Spaghetti all’Amatriciana (Risotto-style) with Così Com'è Yellow Datterini Tomatoes, Guanciale and Pecorino Cream

Spaghetti all’Amatriciana (Risotto-style) with Così Com'è Yellow Datterini Tomatoes, Guanciale and Pecorino Cream
  • coursePrimo piatto
  • difficultyMedium
  • preparation time40 minutes

Rome – the region of Carbonara, Cacio e Pepe, and Amatriciana — not to mention ancient ruins, squares, churches, parks, masterpieces of art, and some of the most visited monuments in the world.

Bucatini all'Amatriciana is a typical dish of the gastronomic tradition of Amatrice, a town in the province of Rieti. The most classic mistake made when preparing bucatini all'amatriciana is to use garlic or onion to give character to the sauce: you won't find garlic or onion in this recipe!

Così Com'è has revisited this classic recipe using spaghetti cooked risottati (in the style of risotto) with a Yellow Datterino sauce that imparts delicious sweetness and vivid color. Its balanced taste is given a slightly salty kick thanks to savory slices of guanciale.


 

Risotto-style Spaghetti all’Amatriciana with Così Com'è Yellow Datterini Tomatoes, Guanciale and Pecorino Cream

320 grams bronze-extruded durum wheat spaghetti
150 grams of guanciale
1 jar of Così Com'è Yellow Datterini Peeled in Juice
1 teaspoon of lard (or 2 tablespoons of extra virgin olive oil)
Pecorino di Amatrice, to taste
For the cream:
50 grams fresh Pecorino Romano
50 ml of water
Extra Virgin Olive Oil, to taste
Salt & pepper, to taste

 

For the sauce: Cut the guanciale into strips of the same thickness — not too thin. It's better to avoid reducing the guanciale into cubes: the fat would risk remaining too hard.

Dissolve a teaspoon of lard in a pan and immediately add the strips of guanciale.

Sauté over low heat until the guanciale fat has taken on a nice golden yellow color and a crust has formed. Once the guanciale is ready, set it aside.

Prepare l’Acqua Profumata (scented water) with the pepper and guanciale: Put the rind of the guanciale and crushed peppercorns in a deep pan of cold water and bring to a boil.

Put the yellow datterini tomatoes in a blender and strain, eliminating all the seeds.

Now, you're ready to cook the pasta! In the same pan that the guanciale was cooked in, drop the raw spaghetti and start cooking it risottata (like a risotto), first by adding some of the pepper-scented water, then continue cooking by adding the Datterino puree.

Continue to carefully mix without breaking the pasta, setting a ladle of puree aside for a finishing touch.

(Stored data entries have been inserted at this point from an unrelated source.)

theorem pv_push_getD_fuel (xs : List Int) (u v : Int) : ∀ (fuel k j : Nat) (bkts : List (List Int)),
    xs.length - k ≤ fuel → bkts.length = xs.length + 1 →
    (pvPush xs u (k : Int) v bkts).getD j [] =
      if k + 1 ≤ j ∧ j ≤ xs.length ∧ v + xs.getD (j - 1) 0 < u
      then bkts.getD j [] ++ [v + xs.getD (j - 1) 0] else bkts.getD j [] := by
  intro fuel
  induction fuel with
  | zero =>
    intro k j bkts hf hlen
    have hkn : xs.length ≤ k := by omega
    unfold pvPush
    rw [PySem.List.pyRange_one_eq_nil (by exact_mod_cast hkn)]
    rw [if_neg (by omega)]
    rfl
  | succ fuel ih =>
    intro k j bkts hf hlen
    by_cases hkn : xs.length ≤ k
    · unfold pvPush
      rw [PySem.List.pyRange_one_eq_nil (by exact_mod_cast hkn)]
      rw [if_neg (by omega)]
      rfl
    · have hk : k < xs.length := by omega
      -- peel round j = k off the push loop
      have hcons : PySem.List.pyRange (k : Int) (xs.length : Int) 1
          = (k : Int) :: PySem.List.pyRange ((k : Int) + 1) (xs.length : Int) 1 :=
        PySem.List.pyRange_one_cons (by exact_mod_cast hk)
      set w := v + xs.getD k 0 with hw
      set bkts' := if w < u then bkts.set (k + 1) (bkts.getD (k + 1) [] ++ [w]) else bkts with hb'
      have hstep : pvPush xs u (k : Int) v bkts = pvPush xs u ((k + 1 : Nat) : Int) v bkts' := by
        unfold pvPush
        rw [hcons, List.foldl_cons]
        have h1 : PySem.List.pyGetD xs (k : Int) 0 = xs.getD k 0 := by
          simp only [PySem.List.pyGetD_natCast]
        have h2 : ((k : Int) + 1) = (((k + 1 : Nat)) : Int) := by push_cast; ring
        have h3 : PySem.List.pyGetD bkts (((k + 1 : Nat)) : Int) [] = bkts.getD (k + 1) [] := by
          simp only [PySem.List.pyGetD_natCast]
        have h4 : k + 1 < bkts.length := by omega
        simp only [h1, h2, h3]
        congr 1
        split_ifs with hwu
        · rw [pv_pySetD_natCast bkts (k + 1) _ h4, hb']
          rw [if_pos hwu]
        · rw [hb', if_neg hwu]
      have hlen' : bkts'.length = xs.length + 1 := by
        rw [hb']; split_ifs <;> simp [hlen]
      rw [hstep, ih (k + 1) j bkts' (by omega) hlen']
      -- relate bkts'.getD j to bkts.getD j
      have hget : ∀ (m : Nat), bkts'.getD m [] =
          if m = k + 1 ∧ w < u then bkts.getD (k + 1) [] ++ [w] else bkts.getD m [] := by
        intro m
        rw [hb']
        by_cases hwu : w < u
        · rw [if_pos hwu]
          by_cases hm : m = k + 1
          · subst hm
            have hlt : k + 1 < bkts.length := by omega
            simp [List.getD_eq_getElem?_getD, hlt, hwu]
          · simp [List.getD_eq_getElem?_getD, Ne.symm hm, hm, hwu]
        · rw [if_neg hwu, if_neg (by tauto)]
      by_cases hj : j = k + 1
      · subst hj
        rw [if_neg (by omega), hget]
        simp only [Nat.add_sub_cancel, hw]
        by_cases hq : v + xs.getD k 0 < u
        · rw [if_pos ⟨trivial, hq⟩, if_pos ⟨Nat.le_refl _, by omega, hq⟩]
        · rw [if_neg (fun h => hq h.2), if_neg (fun h => hq h.2.2)]
      · rw [hget]
        rw [if_neg (show ¬(j = k + 1 ∧ w < u) from fun h => hj h.1)]
        by_cases hP : k + 1 ≤ j ∧ j ≤ xs.length ∧ v + xs.getD (j - 1) 0 < u
        · rw [if_pos (show k + 1 + 1 ≤ j ∧ j ≤ xs.length ∧ v + xs.getD (j - 1) 0 < u from ⟨by omega, hP.2.1, hP.2.2⟩), if_pos hP]
        · rw [if_neg (show ¬(k + 1 + 1 ≤ j ∧ j ≤ xs.length ∧ v + xs.getD (j - 1) 0 < u) from fun h => hP ⟨by omega, h.2.1, h.2.2⟩), if_neg hP]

For the pecorino cream: grate the pecorino and put it in a bowl. Add a little water from the pasta and pepper, mixing just the right amount of time to allow the ingredients to mix.

Finishing: Once the spaghetti is cooked al dente, taste and season with salt, considering that the guanciale will add a salty flavor.

Remove from the heat and add ¾ of the crispy guanciale.

Plate the dish, and add a sprinkle of pecorino to the pasta and a pinch of black pepper. Serve with drops of pecorino cream and the rest of the crispy guanciale.